*** Supplied information ***

-- pv_equiv track=rewrite | github.com/soyanggaeng/Visfolio | python/backtest_processing.py | find_market_for_item
-- ===== SOURCE A (Python) =====
-- def find_market_for_item(item, us_stock_names, korea_stock_names):
--     for market, names in us_stock_names.items():
--         for name in names:
--             if item == name:
--                 return "US Stock Market", market
--     for market, names in korea_stock_names.items():
--         for name in names:
--             if item == name:
--                 return "Korea Stock Market", market
--     return None, None
-- ===== SOURCE B (Python) =====
-- def find_market_for_item(item, us_stock_names, korea_stock_names):
--     index = {}
--     for market, names in us_stock_names.items():
--         for name in names:
--             index.setdefault(name, ("US Stock Market", market))
--     for market, names in korea_stock_names.items():
--         for name in names:
--             index.setdefault(name, ("Korea Stock Market", market))
--     return index.get(item, (None, None))
-- ===== Notes on version B (the rewrite author's own statement) =====
-- stated objective: alternative
-- what changed: B replaces A's nested scans with early return by building a reverse-lookup dict (name -> (label, market)) via setdefault in priority order (US first), then answering with a single dict lookup.
import Mathlib
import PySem

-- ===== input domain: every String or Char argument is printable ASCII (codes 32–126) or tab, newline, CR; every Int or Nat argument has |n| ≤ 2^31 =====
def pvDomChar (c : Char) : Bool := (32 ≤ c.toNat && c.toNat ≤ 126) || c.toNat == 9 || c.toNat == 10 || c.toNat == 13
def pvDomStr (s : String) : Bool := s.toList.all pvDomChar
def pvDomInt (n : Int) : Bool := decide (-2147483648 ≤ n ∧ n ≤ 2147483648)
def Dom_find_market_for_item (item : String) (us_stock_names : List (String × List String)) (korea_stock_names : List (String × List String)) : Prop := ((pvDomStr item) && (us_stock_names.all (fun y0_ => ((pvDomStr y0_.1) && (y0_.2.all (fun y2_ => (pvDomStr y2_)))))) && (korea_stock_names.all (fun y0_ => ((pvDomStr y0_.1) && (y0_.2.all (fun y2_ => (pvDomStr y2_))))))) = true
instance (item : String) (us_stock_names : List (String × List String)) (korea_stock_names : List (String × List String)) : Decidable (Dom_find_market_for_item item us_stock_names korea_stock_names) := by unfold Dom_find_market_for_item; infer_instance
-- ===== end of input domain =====

-- B builds a reverse-lookup dict (name -> (label, market)) with setdefault in priority order, then answers with one lookup; alternative traversal shape, same cost.


-- ===== PORT A =====
-- inner loop: for name in names: if item == name: return …
def pvFindInNames (item : String) : List String → Bool
  | [] => false
  | n :: rest => if item = n then true else pvFindInNames item rest

-- outer loop: for market, names in d.items(): …
def pvScanA (item : String) : List (String × List String) → Option String
  | [] => none
  | (market, names) :: rest =>
      if pvFindInNames item names then some market else pvScanA item rest

def find_market_for_item (item : String) (us_stock_names : List (String × List String)) (korea_stock_names : List (String × List String)) : Option String × Option String :=
  match pvScanA item us_stock_names with
  | some market => (some "US Stock Market", some market)
  | none =>
    match pvScanA item korea_stock_names with
    | some market => (some "Korea Stock Market", some market)
    | none => (none, none)

-- ===== PORT B =====
-- one group of Source B's build loop: for name in names: index.setdefault(name, (label, market))
def pvBuildGroup (label : String) (d : PySem.Dict String (String × String)) (p : String × List String) : PySem.Dict String (String × String) :=
  p.2.foldl (fun d n => d.setdefault n (label, p.1)) d

def find_market_for_item_alt (item : String) (us_stock_names : List (String × List String)) (korea_stock_names : List (String × List String)) : Option String × Option String :=
  match (korea_stock_names.foldl (pvBuildGroup "Korea Stock Market")
      (us_stock_names.foldl (pvBuildGroup "US Stock Market") PySem.Dict.empty)).get? item with
  | some (label, market) => (some label, some market)
  | none => (none, none)

-- ===== PRECONDITION & SPEC =====
def Spec_find_market_for_item (item : String) (us_stock_names : List (String × List String)) (korea_stock_names : List (String × List String)) (out : Option String × Option String) : Prop := out = find_market_for_item_alt item us_stock_names korea_stock_names
instance (item : String) (us_stock_names : List (String × List String)) (korea_stock_names : List (String × List String)) (out : Option String × Option String) : Decidable (Spec_find_market_for_item item us_stock_names korea_stock_names out) := by unfold Spec_find_market_for_item; infer_instance

-- ===== CLAIM (what is proved, stated in full; the proofs are below) =====
def Claim_equal_find_market_for_item : Prop := ∀ (item : String) (us_stock_names : List (String × List String)) (korea_stock_names : List (String × List String)), Dom_find_market_for_item item us_stock_names korea_stock_names → Spec_find_market_for_item item us_stock_names korea_stock_names (find_market_for_item item us_stock_names korea_stock_names)

-- ===== LEMMAS AND PROOFS =====

theorem pv_get?_setdefault (d : PySem.Dict String (String × String)) (k k' : String) (v : String × String) :
    (d.setdefault k v).get? k' = (d.get? k').or (if k' = k then some v else none) := by
  by_cases hc : d.contains k = true
  · rw [PySem.Dict.setdefault_of_contains d v hc]
    by_cases hk : k' = k
    · subst hk
      rcases ho : d.get? k' with _ | w
      · rw [PySem.Dict.get?_eq_none_iff_contains] at ho
        simp [ho] at hc
      · simp
    · simp [hk]
  · rw [PySem.Dict.setdefault_of_not_contains d v (by simpa using hc)]
    rw [PySem.Dict.get?_insert]
    by_cases hk : k' = k
    · subst hk
      have : d.get? k' = none := by
        rw [PySem.Dict.get?_eq_none_iff_contains]; simpa using hc
      simp [this]
    · simp [hk]

theorem pv_get?_fold_names (label m : String) (names : List String)
    (d : PySem.Dict String (String × String)) (k : String) :
    ((names.foldl (fun d n => d.setdefault n (label, m)) d).get? k)
      = (d.get? k).or (if pvFindInNames k names then some (label, m) else none) := by
  induction names generalizing d with
  | nil => simp [pvFindInNames]
  | cons n rest ih =>
      simp only [List.foldl_cons, ih, pv_get?_setdefault, pvFindInNames]
      by_cases hk : k = n <;> rcases d.get? k with _ | w <;> simp [hk]

theorem pv_get?_fold_groups (label : String) (l : List (String × List String))
    (d : PySem.Dict String (String × String)) (k : String) :
    ((l.foldl (pvBuildGroup label) d).get? k)
      = (d.get? k).or ((pvScanA k l).map (fun m => (label, m))) := by
  induction l generalizing d with
  | nil => simp [pvScanA]
  | cons p rest ih =>
      obtain ⟨m, names⟩ := p
      simp only [List.foldl_cons, ih, pvBuildGroup, pv_get?_fold_names, pvScanA]
      by_cases hf : pvFindInNames k names <;> rcases d.get? k with _ | w <;> simp [hf]

-- ===== VERDICT (by name: the statement is the Claim_ definition above) =====
theorem find_market_for_item_spec : Claim_equal_find_market_for_item := by
  intro item us korea _
  unfold Spec_find_market_for_item find_market_for_item find_market_for_item_alt
  rw [pv_get?_fold_groups, pv_get?_fold_groups]
  simp only [PySem.Dict.get?_empty, Option.none_or]
  rcases pvScanA item us with _ | m₁ <;> rcases pvScanA item korea with _ | m₂ <;> simp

*** End of Supplied information ***

## The problem
There is a line with "-- ===== PORT B" and a line with "[PySem.Dict.get?_eq_none_iff_contains] at ho" above. Copy exactly those two lines and all lines between them, with nothing else.

## Result of the exercise
-- ===== PORT B =====
-- one group of Source B's build loop: for name in names: index.setdefault(name, (label, market))
def pvBuildGroup (label : String) (d : PySem.Dict String (String × String)) (p : String × List String) : PySem.Dict String (String × String) :=
  p.2.foldl (fun d n => d.setdefault n (label, p.1)) d

def find_market_for_item_alt (item : String) (us_stock_names : List (String × List String)) (korea_stock_names : List (String × List String)) : Option String × Option String :=
  match (korea_stock_names.foldl (pvBuildGroup "Korea Stock Market")
      (us_stock_names.foldl (pvBuildGroup "US Stock Market") PySem.Dict.empty)).get? item with
  | some (label, market) => (some label, some market)
  | none => (none, none)

-- ===== PRECONDITION & SPEC =====
def Spec_find_market_for_item (item : String) (us_stock_names : List (String × List String)) (korea_stock_names : List (String × List String)) (out : Option String × Option String) : Prop := out = find_market_for_item_alt item us_stock_names korea_stock_names
instance (item : String) (us_stock_names : List (String × List String)) (korea_stock_names : List (String × List String)) (out : Option String × Option String) : Decidable (Spec_find_market_for_item item us_stock_names korea_stock_names out) := by unfold Spec_find_market_for_item; infer_instance

-- ===== CLAIM (what is proved, stated in full; the proofs are below) =====
def Claim_equal_find_market_for_item : Prop := ∀ (item : String) (us_stock_names : List (String × List String)) (korea_stock_names : List (String × List String)), Dom_find_market_for_item item us_stock_names korea_stock_names → Spec_find_market_for_item item us_stock_names korea_stock_names (find_market_for_item item us_stock_names korea_stock_names)

-- ===== LEMMAS AND PROOFS =====

theorem pv_get?_setdefault (d : PySem.Dict String (String × String)) (k k' : String) (v : String × String) :
    (d.setdefault k v).get? k' = (d.get? k').or (if k' = k then some v else none) := by
  by_cases hc : d.contains k = true
  · rw [PySem.Dict.setdefault_of_contains d v hc]
    by_cases hk : k' = k
    · subst hk
      rcases ho : d.get? k' with _ | w
      · rw [PySem.Dict.get?_eq_none_iff_contains] at ho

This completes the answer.